Items from a data source:
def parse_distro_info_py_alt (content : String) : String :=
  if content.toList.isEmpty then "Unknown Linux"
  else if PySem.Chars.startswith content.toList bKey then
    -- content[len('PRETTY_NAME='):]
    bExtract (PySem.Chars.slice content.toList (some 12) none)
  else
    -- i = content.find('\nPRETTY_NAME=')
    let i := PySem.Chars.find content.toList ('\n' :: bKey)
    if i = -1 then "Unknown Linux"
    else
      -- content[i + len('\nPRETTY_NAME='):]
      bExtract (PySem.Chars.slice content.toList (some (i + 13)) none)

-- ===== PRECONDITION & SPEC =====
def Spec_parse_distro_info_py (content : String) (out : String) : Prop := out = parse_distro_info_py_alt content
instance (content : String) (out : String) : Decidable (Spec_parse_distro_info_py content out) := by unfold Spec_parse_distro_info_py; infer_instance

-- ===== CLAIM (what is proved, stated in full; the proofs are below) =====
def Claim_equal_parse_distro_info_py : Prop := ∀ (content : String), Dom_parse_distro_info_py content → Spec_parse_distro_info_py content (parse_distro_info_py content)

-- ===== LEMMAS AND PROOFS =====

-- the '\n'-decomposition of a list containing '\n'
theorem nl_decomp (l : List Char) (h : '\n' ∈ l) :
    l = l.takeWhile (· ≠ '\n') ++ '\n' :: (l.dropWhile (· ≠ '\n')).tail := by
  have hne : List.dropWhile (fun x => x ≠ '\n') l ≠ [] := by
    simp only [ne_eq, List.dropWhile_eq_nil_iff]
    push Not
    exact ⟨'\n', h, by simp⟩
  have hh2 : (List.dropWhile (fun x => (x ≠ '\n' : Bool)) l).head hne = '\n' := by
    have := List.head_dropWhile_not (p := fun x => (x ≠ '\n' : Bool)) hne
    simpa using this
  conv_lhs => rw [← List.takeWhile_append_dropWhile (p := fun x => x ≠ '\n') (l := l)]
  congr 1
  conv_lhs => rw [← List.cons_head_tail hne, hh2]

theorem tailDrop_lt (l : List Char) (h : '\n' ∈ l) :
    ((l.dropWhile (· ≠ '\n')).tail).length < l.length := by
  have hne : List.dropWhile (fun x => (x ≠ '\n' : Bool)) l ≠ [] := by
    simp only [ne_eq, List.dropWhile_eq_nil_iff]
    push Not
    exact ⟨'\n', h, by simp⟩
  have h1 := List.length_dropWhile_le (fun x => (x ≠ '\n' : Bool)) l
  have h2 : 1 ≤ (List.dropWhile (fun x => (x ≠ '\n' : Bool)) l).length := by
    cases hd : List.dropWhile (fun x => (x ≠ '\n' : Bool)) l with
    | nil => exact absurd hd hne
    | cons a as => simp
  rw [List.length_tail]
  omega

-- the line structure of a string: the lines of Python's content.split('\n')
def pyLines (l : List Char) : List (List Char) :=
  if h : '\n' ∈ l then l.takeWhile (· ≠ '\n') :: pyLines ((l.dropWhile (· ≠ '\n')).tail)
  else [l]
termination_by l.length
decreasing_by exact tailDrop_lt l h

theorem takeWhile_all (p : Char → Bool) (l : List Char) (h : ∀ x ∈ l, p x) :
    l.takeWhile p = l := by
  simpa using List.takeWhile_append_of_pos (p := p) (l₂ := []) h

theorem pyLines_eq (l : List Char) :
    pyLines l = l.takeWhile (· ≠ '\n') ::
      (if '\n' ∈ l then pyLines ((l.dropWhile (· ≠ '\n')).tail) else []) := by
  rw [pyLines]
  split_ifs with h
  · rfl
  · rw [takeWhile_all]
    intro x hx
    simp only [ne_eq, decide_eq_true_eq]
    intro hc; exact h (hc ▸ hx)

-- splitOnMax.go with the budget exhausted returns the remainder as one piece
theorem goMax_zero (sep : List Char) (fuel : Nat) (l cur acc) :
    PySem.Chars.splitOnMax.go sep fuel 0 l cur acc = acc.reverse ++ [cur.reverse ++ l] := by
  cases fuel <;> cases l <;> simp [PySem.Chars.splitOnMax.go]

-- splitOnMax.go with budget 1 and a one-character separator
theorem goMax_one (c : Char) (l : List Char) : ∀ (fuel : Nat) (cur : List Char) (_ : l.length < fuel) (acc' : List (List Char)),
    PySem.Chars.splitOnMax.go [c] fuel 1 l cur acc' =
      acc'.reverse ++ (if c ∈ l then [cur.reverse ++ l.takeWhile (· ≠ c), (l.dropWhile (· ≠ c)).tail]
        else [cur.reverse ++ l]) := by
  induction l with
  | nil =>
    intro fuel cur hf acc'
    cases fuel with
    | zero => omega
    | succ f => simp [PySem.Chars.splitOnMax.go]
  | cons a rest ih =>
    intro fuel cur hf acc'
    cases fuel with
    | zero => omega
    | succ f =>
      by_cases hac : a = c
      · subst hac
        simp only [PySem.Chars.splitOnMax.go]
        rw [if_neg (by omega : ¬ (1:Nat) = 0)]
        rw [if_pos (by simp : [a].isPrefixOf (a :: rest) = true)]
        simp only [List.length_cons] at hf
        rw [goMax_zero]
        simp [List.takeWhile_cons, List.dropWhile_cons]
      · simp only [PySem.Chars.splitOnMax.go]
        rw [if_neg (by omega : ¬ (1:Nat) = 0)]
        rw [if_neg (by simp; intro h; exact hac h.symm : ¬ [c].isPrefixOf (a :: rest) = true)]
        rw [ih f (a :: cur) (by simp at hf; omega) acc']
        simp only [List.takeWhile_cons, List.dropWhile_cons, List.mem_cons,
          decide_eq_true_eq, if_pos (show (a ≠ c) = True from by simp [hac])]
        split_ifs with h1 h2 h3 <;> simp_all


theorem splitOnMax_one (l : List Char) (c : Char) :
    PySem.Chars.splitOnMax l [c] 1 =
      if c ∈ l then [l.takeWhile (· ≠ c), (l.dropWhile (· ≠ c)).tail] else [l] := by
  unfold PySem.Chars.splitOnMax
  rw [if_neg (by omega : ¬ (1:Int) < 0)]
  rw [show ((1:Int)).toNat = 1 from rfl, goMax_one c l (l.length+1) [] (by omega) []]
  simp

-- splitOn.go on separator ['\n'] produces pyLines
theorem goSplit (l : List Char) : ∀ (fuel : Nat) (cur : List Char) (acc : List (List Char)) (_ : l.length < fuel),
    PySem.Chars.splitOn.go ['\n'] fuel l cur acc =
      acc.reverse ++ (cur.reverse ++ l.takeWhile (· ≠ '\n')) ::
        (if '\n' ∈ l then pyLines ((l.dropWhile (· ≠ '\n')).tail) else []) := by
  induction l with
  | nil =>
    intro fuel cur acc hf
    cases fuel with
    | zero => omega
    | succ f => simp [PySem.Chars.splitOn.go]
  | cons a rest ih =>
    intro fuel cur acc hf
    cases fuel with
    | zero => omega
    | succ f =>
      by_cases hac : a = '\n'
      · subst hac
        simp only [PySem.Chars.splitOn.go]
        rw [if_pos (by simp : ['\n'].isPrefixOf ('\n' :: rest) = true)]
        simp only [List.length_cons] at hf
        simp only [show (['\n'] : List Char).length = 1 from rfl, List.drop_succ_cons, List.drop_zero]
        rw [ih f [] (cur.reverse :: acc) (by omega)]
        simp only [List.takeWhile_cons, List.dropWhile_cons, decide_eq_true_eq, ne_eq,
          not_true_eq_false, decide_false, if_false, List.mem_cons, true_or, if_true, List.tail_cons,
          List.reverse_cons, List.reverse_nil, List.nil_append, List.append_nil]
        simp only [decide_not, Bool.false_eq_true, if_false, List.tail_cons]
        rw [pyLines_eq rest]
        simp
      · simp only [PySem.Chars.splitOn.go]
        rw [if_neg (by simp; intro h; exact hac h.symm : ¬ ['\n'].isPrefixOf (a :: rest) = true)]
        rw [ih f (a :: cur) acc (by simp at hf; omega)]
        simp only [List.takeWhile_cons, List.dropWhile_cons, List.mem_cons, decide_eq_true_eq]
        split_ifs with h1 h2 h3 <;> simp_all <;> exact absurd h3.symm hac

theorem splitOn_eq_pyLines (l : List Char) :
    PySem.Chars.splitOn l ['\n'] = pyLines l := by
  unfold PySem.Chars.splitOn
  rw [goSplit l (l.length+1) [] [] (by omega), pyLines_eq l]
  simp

What the task requires: All lines above between those holding "termination_by l.length" and "simp only [ne_eq, decide_eq_true_eq]", inclusive, must be set down unchanged, and no other line may be included.

Solution to this exercise:
termination_by l.length
decreasing_by exact tailDrop_lt l h

theorem takeWhile_all (p : Char → Bool) (l : List Char) (h : ∀ x ∈ l, p x) :
    l.takeWhile p = l := by
  simpa using List.takeWhile_append_of_pos (p := p) (l₂ := []) h

theorem pyLines_eq (l : List Char) :
    pyLines l = l.takeWhile (· ≠ '\n') ::
      (if '\n' ∈ l then pyLines ((l.dropWhile (· ≠ '\n')).tail) else []) := by
  rw [pyLines]
  split_ifs with h
  · rfl
  · rw [takeWhile_all]
    intro x hx
    simp only [ne_eq, decide_eq_true_eq]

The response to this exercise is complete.